• Instructions for the task: Return only what lies between the first line of the entries and the line containing "-- stated objective: alternative", both lines included.

[Recorded data]

-- pv_equiv track=rewrite | github.com/DuLiCS/PointCloud | surface_completion.py | find_pp
-- ===== SOURCE A (Python) =====
-- def find_pp(vector, vector2, p, maxz):
--     """
--     Find projection points
--     Equivalent to: find_pp(vector, vector2, p, maxz)
--     """
--     n = len(vector)
--
--     if p == 1 or p == n:
--         p1, p2 = 0, 0
--         Z1, Z2 = maxz, maxz
--     else:
--         # Find left neighbor
--         p1, Z1 = 0, maxz
--         for i in range(p-1, -1, -1):
--             if vector[i] == 1:
--                 p1 = i
--                 Z1 = vector2[i]
--                 break
--
--         # Find right neighbor
--         p2, Z2 = 0, maxz
--         for i in range(p, n):
--             if vector[i] == 1:
--                 p2 = i
--                 Z2 = vector2[i]
--                 break
--
--     return p1, p2, Z1, Z2
-- ===== SOURCE B (Python) =====
-- from bisect import bisect_left
--
-- def find_pp(vector, vector2, p, maxz):
--     """
--     Find projection points.
--     Index-table + binary-search re-implementation: build the sorted list of
--     positions holding 1 once, then locate the neighbors with bisect.
--     """
--     n = len(vector)
--     if p == 1 or p == n:
--         return 0, 0, maxz, maxz
--     ones = [i for i, v in enumerate(vector) if v == 1]
--     k = bisect_left(ones, p)
--     if k > 0:
--         p1, Z1 = ones[k - 1], vector2[ones[k - 1]]
--     else:
--         p1, Z1 = 0, maxz
--     if k < len(ones):
--         p2, Z2 = ones[k], vector2[ones[k]]
--     else:
--         p2, Z2 = 0, maxz
--     return p1, p2, Z1, Z2
-- ===== Notes on version B (the rewrite author's own statement) =====
-- stated objective: alternative
-- what changed: Replaces the two outward linear scans around p by building the sorted index list of 1-positions once and locating both neighbors with a single bisect_left binary search.
-- outside the precondition, e.g. on find_pp([1, 0, 1], [4, 5, 6], -1, 99): A returns (0, -1, 99, 6), B returns (0, 0, 99, 4); on find_pp([0, 1, 0], [0, 5], 2, 99): A returns (1, 0, 5, 99), B returns (1, 0, 5, 99)
import Mathlib
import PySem

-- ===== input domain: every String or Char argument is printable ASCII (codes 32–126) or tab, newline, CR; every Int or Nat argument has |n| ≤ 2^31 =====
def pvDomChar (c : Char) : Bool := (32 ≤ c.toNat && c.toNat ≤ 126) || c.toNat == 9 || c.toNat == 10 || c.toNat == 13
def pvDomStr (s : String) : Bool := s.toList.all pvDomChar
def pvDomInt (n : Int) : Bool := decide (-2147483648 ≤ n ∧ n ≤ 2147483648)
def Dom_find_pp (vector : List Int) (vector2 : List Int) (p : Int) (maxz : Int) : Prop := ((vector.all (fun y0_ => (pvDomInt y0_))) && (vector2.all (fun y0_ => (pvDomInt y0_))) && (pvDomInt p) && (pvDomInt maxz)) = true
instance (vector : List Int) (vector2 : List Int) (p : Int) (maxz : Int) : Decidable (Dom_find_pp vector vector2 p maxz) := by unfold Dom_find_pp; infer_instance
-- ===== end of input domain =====

-- B replaces A's two outward linear scans around p by an index table of the 1-positions
-- plus one bisect_left lookup (objective: alternative algorithm, similar cost).

-- ===== PORT A =====
-- first-hit scan shared by A's two 'for … if … break' loops: returns (i, vector2[i])
-- at the first index i in the list with vector[i] == 1, else (0, maxz)
def pvScanA (vector vector2 : List Int) (maxz : Int) : List Int → Int × Int
  | [] => (0, maxz)
  | i :: rest =>
    if PySem.List.pyGetD vector i 0 == 1 then (i, PySem.List.pyGetD vector2 i 0)
    else pvScanA vector vector2 maxz rest

def find_pp (vector : List Int) (vector2 : List Int) (p : Int) (maxz : Int) : Int × Int × Int × Int :=
  let n : Int := vector.length
  if p == 1 || p == n then (0, 0, maxz, maxz)
  else
    let l := pvScanA vector vector2 maxz (PySem.List.pyRange (p - 1) (-1) (-1))
    let r := pvScanA vector vector2 maxz (PySem.List.pyRange p n 1)
    (l.1, r.1, l.2, r.2)

-- ===== PORT B =====
def find_pp_alt (vector : List Int) (vector2 : List Int) (p : Int) (maxz : Int) : Int × Int × Int × Int :=
  let n : Int := vector.length
  if p == 1 || p == n then (0, 0, maxz, maxz)
  else
    -- ones = [i for i, v in enumerate(vector) if v == 1]
    let ones : List Int :=
      (PySem.List.enumerate vector 0).filterMap (fun iv => if iv.2 == 1 then some iv.1 else none)
    -- k = bisect_left(ones, p); exact for the sorted list ones: number of elements < p
    let k : Nat := ones.countP (fun i => decide (i < p))
    let left : Int × Int :=
      if 0 < k then
        match ones[k - 1]? with
        | some j => (j, PySem.List.pyGetD vector2 j 0)
        | none => (0, maxz)
      else (0, maxz)
    let right : Int × Int :=
      match ones[k]? with
      | some j => (j, PySem.List.pyGetD vector2 j 0)
      | none => (0, maxz)
    (left.1, right.1, left.2, right.2)

-- ===== PRECONDITION & SPEC =====
-- Pre_ excludes inputs where Python A raises IndexError (p > len(vector), or vector2 shorter
-- than vector with a hit index beyond it) together with p < 0, where A reads vector via
-- Python's negative-index wraparound; the length bound also drops some mismatched-length
-- inputs on which A returns (and B returns the same value) — mismatched parallel arrays
-- are a defensible corner of the function's domain.
def Pre_find_pp (vector : List Int) (vector2 : List Int) (p : Int) (maxz : Int) : Prop :=
  vector.length ≤ vector2.length ∧ 0 ≤ p ∧ p ≤ (vector.length : Int)
instance (vector : List Int) (vector2 : List Int) (p : Int) (maxz : Int) : Decidable (Pre_find_pp vector vector2 p maxz) := by unfold Pre_find_pp; infer_instance

def pvWitness_find_pp : List Int × List Int × Int × Int := ([0, 1, 0], [0, 5, 9], 2, 99)

def Spec_find_pp (vector : List Int) (vector2 : List Int) (p : Int) (maxz : Int) (out : Int × Int × Int × Int) : Prop := out = find_pp_alt vector vector2 p maxz
instance (vector : List Int) (vector2 : List Int) (p : Int) (maxz : Int) (out : Int × Int × Int × Int) : Decidable (Spec_find_pp vector vector2 p maxz out) := by unfold Spec_find_pp; infer_instance

-- ===== CLAIM (what is proved, stated in full; the proofs are below) =====
def Claim_equal_find_pp : Prop := ∀ (vector : List Int) (vector2 : List Int) (p : Int) (maxz : Int), Dom_find_pp vector vector2 p maxz → Pre_find_pp vector vector2 p maxz → Spec_find_pp vector vector2 p maxz (find_pp vector vector2 p maxz)

-- ===== LEMMAS AND PROOFS =====

-- A's break-loop is the first element of the filtered list
theorem pvScanA_eq (vector vector2 : List Int) (maxz : Int) (l : List Int) :
    pvScanA vector vector2 maxz l =
      match (l.filter (fun i => PySem.List.pyGetD vector i 0 == 1)).head? with
      | some j => (j, PySem.List.pyGetD vector2 j 0)
      | none => (0, maxz) := by
  induction l with
  | nil => rfl
  | cons i rest ih =>
    by_cases h : (PySem.List.pyGetD vector i 0 == 1) = true
    · simp [pvScanA, h, List.filter_cons]
    · simp [pvScanA, h, List.filter_cons, ih]

-- generic: a guard-comprehension is a filter
theorem pvFilterMap_guard (P : Int → Bool) :
    ∀ l : List Int, l.filterMap (fun j => if P j then some j else none) = l.filter P
  | [] => rfl
  | j :: rest => by
    by_cases h : P j = true
    · simp [List.filterMap_cons, List.filter_cons, h, pvFilterMap_guard P rest]
    · simp [List.filterMap_cons, List.filter_cons, h, pvFilterMap_guard P rest]

-- B's comprehension over enumerate is the filtered index range
theorem pvOnes_eq (vector : List Int) :
    (PySem.List.enumerate vector 0).filterMap (fun iv => if iv.2 == 1 then some iv.1 else none)
      = (PySem.List.pyRange 0 (vector.length : Int) 1).filter
          (fun i => PySem.List.pyGetD vector i 0 == 1) := by
  rw [PySem.List.enumerate_eq_map_pyRange (d := 0), List.filterMap_map]
  have h := pvFilterMap_guard (fun i => PySem.List.pyGetD vector i 0 == 1)
    (PySem.List.pyRange 0 (PySem.List.len vector) 1)
  simpa using h

theorem find_pp_spec_aux (vector vector2 : List Int) (p maxz : Int)
    (h2 : 0 ≤ p) (h3 : p ≤ (vector.length : Int)) :
    find_pp vector vector2 p maxz = find_pp_alt vector vector2 p maxz := by
  unfold find_pp find_pp_alt
  by_cases hg : (p == 1 || p == (vector.length : Int)) = true
  · simp [hg]
  · simp only [hg, if_false]
    rw [pvScanA_eq, pvScanA_eq, pvOnes_eq]
    rw [PySem.List.pyRange_neg_one_eq_reverse]
    have hm1 : (-1 : Int) + 1 = 0 := by ring
    have hm2 : p - 1 + 1 = p := by ring
    rw [hm1, hm2, List.filter_reverse, List.head?_reverse]
    rw [PySem.List.pyRange_one_append 0 p (vector.length : Int) h2 h3, List.filter_append]
    set F := fun i => PySem.List.pyGetD vector i 0 == 1 with hF
    set A1 := (PySem.List.pyRange 0 p 1).filter F with hA1
    set A2 := (PySem.List.pyRange p (vector.length : Int) 1).filter F with hA2
    have hk : (A1 ++ A2).countP (fun i => decide (i < p)) = A1.length := by
      rw [List.countP_append]
      have c1 : A1.countP (fun i => decide (i < p)) = A1.length := by
        apply List.countP_eq_length.mpr
        intro x hx
        have := (List.mem_filter.mp (hA1 ▸ hx)).1
        have := (PySem.List.mem_pyRange_one.mp this).2
        simpa using this
      have c2 : A2.countP (fun i => decide (i < p)) = 0 := by
        apply List.countP_eq_zero.mpr
        intro x hx
        have := (List.mem_filter.mp (hA2 ▸ hx)).1
        have := (PySem.List.mem_pyRange_one.mp this).1
        simpa using not_lt.mpr this
      omega
    rw [hk]
    have hright : (A1 ++ A2)[A1.length]? = A2.head? := by
      rw [List.getElem?_append_right (le_refl _)]
      simp [List.head?_eq_getElem?]
    have hleft : (if 0 < A1.length then
          match (A1 ++ A2)[A1.length - 1]? with
          | some j => (j, PySem.List.pyGetD vector2 j 0)
          | none => ((0 : Int), maxz)
        else ((0 : Int), maxz)) = (match A1.getLast? with
          | some j => (j, PySem.List.pyGetD vector2 j 0)
          | none => ((0 : Int), maxz)) := by
      rcases eq_or_ne A1 [] with h | h
      · simp [h]
      · have hlen : 0 < A1.length := List.length_pos_iff.mpr h
        rw [if_pos hlen, List.getElem?_append_left (by omega), ← List.getLast?_eq_getElem?]
    rw [hright, hleft]

-- ===== VERDICT (by name: the statement is the Claim_ definition above) =====
theorem find_pp_spec : Claim_equal_find_pp := by
  intro vector vector2 p maxz _ hpre
  exact find_pp_spec_aux vector vector2 p maxz hpre.2.1 hpre.2.2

• Output:
-- pv_equiv track=rewrite | github.com/DuLiCS/PointCloud | surface_completion.py | find_pp
-- ===== SOURCE A (Python) =====
-- def find_pp(vector, vector2, p, maxz):
--     """
--     Find projection points
--     Equivalent to: find_pp(vector, vector2, p, maxz)
--     """
--     n = len(vector)
--
--     if p == 1 or p == n:
--         p1, p2 = 0, 0
--         Z1, Z2 = maxz, maxz
--     else:
--         # Find left neighbor
--         p1, Z1 = 0, maxz
--         for i in range(p-1, -1, -1):
--             if vector[i] == 1:
--                 p1 = i
--                 Z1 = vector2[i]
--                 break
--
--         # Find right neighbor
--         p2, Z2 = 0, maxz
--         for i in range(p, n):
--             if vector[i] == 1:
--                 p2 = i
--                 Z2 = vector2[i]
--                 break
--
--     return p1, p2, Z1, Z2
-- ===== SOURCE B (Python) =====
-- from bisect import bisect_left
--
-- def find_pp(vector, vector2, p, maxz):
--     """
--     Find projection points.
--     Index-table + binary-search re-implementation: build the sorted list of
--     positions holding 1 once, then locate the neighbors with bisect.
--     """
--     n = len(vector)
--     if p == 1 or p == n:
--         return 0, 0, maxz, maxz
--     ones = [i for i, v in enumerate(vector) if v == 1]
--     k = bisect_left(ones, p)
--     if k > 0:
--         p1, Z1 = ones[k - 1], vector2[ones[k - 1]]
--     else:
--         p1, Z1 = 0, maxz
--     if k < len(ones):
--         p2, Z2 = ones[k], vector2[ones[k]]
--     else:
--         p2, Z2 = 0, maxz
--     return p1, p2, Z1, Z2
-- ===== Notes on version B (the rewrite author's own statement) =====
-- stated objective: alternative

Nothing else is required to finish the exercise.